[Saved data entries]
============================================================

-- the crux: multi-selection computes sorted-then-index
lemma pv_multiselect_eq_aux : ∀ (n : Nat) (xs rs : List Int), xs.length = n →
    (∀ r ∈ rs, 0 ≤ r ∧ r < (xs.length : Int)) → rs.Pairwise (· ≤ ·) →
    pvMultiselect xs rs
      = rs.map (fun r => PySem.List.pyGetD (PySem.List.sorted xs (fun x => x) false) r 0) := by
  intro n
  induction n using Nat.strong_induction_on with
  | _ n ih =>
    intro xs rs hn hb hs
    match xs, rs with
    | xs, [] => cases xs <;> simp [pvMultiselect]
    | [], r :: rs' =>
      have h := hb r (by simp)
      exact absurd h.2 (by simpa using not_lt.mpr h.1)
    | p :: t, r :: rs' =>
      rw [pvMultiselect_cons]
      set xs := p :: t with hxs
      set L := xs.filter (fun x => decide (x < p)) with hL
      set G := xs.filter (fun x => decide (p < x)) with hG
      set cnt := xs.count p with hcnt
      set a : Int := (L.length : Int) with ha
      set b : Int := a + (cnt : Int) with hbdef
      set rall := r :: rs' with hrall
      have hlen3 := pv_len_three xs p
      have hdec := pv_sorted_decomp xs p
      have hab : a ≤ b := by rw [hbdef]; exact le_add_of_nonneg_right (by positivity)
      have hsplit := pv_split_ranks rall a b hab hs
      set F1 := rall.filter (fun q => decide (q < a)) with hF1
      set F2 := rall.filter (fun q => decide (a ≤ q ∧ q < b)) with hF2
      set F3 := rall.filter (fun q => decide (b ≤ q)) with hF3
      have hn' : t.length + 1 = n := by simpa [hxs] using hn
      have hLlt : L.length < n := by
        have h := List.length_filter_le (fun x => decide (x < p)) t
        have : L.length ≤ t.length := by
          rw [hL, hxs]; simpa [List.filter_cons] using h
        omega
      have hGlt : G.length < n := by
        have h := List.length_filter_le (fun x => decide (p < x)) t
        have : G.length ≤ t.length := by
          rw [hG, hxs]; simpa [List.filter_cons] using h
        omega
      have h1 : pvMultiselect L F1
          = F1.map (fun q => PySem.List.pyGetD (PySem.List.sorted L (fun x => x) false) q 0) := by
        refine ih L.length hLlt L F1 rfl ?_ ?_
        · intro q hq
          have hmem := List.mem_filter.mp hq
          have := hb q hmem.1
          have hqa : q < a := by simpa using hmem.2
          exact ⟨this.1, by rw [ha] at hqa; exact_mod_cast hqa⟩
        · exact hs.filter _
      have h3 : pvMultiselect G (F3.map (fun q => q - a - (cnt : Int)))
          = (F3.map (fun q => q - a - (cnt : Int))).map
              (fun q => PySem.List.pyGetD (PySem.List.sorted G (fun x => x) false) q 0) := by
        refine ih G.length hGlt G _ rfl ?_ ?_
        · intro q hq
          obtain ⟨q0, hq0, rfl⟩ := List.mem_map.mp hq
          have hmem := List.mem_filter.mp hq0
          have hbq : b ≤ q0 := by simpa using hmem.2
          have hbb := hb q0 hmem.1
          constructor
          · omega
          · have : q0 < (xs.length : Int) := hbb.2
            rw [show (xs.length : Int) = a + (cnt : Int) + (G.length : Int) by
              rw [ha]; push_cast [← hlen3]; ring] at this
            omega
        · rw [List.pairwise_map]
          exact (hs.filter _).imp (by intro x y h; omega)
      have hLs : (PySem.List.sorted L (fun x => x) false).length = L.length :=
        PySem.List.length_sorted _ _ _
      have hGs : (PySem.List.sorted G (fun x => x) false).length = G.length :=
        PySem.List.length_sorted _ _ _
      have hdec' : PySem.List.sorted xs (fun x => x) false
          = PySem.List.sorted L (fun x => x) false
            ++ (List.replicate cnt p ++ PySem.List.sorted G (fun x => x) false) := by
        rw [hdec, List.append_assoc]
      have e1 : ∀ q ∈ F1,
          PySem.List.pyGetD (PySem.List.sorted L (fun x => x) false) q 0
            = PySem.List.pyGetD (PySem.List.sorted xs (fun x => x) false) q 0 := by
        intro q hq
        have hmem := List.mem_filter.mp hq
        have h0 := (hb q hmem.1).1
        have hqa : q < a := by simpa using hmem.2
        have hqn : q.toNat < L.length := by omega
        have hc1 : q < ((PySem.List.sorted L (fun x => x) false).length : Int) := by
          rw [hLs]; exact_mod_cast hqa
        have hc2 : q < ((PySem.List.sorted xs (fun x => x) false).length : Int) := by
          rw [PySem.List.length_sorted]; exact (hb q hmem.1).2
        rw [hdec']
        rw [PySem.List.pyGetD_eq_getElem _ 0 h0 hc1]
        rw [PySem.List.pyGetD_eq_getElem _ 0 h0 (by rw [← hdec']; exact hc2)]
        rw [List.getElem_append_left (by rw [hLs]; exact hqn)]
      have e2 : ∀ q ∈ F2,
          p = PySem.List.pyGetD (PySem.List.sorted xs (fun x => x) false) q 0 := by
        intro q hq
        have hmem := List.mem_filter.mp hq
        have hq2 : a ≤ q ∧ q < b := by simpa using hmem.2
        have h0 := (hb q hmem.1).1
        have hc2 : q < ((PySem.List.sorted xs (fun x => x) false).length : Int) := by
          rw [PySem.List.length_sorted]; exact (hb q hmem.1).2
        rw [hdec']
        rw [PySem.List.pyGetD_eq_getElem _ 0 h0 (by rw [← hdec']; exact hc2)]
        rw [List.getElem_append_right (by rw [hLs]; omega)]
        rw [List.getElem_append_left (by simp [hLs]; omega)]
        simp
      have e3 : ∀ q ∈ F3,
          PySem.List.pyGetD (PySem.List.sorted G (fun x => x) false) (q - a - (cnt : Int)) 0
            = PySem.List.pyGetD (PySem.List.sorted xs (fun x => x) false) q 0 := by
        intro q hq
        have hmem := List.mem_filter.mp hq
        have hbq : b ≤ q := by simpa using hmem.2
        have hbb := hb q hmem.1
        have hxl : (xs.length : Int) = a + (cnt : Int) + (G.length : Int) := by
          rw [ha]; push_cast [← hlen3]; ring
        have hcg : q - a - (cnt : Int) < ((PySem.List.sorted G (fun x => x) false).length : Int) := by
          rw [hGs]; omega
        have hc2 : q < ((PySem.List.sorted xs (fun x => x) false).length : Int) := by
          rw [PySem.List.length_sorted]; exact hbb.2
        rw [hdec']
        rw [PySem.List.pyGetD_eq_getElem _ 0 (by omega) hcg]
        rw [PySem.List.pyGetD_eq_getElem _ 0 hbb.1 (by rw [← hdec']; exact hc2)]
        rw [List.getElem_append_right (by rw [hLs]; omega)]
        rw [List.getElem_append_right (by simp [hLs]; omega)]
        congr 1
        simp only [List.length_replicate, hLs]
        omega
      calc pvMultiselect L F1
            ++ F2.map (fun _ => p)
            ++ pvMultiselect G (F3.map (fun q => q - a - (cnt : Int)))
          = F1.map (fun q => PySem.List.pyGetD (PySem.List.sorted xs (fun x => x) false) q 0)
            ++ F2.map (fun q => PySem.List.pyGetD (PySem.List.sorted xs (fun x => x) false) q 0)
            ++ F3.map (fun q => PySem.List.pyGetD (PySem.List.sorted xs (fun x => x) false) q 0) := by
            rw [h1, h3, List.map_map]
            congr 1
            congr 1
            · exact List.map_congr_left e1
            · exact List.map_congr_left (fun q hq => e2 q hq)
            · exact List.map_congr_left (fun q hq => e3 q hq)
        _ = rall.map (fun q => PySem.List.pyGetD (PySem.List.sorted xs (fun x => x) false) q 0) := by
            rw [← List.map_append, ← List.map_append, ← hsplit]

============================================================

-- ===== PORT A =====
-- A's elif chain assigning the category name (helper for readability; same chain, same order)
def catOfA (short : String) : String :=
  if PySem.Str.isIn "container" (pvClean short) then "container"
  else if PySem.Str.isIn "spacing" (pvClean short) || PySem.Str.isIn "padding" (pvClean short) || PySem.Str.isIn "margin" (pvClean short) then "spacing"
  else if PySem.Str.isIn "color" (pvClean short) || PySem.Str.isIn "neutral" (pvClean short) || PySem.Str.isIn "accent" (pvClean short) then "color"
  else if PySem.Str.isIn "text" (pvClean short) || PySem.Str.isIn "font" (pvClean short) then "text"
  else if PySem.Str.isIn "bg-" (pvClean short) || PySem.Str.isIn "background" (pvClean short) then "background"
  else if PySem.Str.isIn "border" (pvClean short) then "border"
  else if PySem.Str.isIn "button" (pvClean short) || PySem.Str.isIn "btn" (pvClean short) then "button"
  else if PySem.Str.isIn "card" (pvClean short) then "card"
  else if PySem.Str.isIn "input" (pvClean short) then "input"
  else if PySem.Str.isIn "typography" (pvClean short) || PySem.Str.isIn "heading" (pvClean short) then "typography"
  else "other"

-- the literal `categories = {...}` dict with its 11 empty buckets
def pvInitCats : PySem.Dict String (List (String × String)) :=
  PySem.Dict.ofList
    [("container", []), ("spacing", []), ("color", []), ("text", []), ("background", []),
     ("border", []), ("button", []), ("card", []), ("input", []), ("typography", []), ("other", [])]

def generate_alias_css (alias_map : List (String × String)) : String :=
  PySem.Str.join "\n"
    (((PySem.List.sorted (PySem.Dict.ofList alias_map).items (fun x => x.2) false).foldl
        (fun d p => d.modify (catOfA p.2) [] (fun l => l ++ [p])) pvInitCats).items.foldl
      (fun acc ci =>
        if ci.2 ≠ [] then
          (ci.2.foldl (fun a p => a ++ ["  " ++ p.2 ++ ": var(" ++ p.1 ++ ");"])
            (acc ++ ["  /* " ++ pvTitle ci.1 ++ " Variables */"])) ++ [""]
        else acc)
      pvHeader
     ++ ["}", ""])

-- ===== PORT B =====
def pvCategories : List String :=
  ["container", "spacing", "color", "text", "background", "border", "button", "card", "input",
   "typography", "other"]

============================================================

Copy out, exactly and alone, the lines of the entries above between the ones holding "-- the crux: multi-selection" and "rw [pvMultiselect_cons]", inclusive.

• _ANSWER BOX_:
-- the crux: multi-selection computes sorted-then-index
lemma pv_multiselect_eq_aux : ∀ (n : Nat) (xs rs : List Int), xs.length = n →
    (∀ r ∈ rs, 0 ≤ r ∧ r < (xs.length : Int)) → rs.Pairwise (· ≤ ·) →
    pvMultiselect xs rs
      = rs.map (fun r => PySem.List.pyGetD (PySem.List.sorted xs (fun x => x) false) r 0) := by
  intro n
  induction n using Nat.strong_induction_on with
  | _ n ih =>
    intro xs rs hn hb hs
    match xs, rs with
    | xs, [] => cases xs <;> simp [pvMultiselect]
    | [], r :: rs' =>
      have h := hb r (by simp)
      exact absurd h.2 (by simpa using not_lt.mpr h.1)
    | p :: t, r :: rs' =>
      rw [pvMultiselect_cons]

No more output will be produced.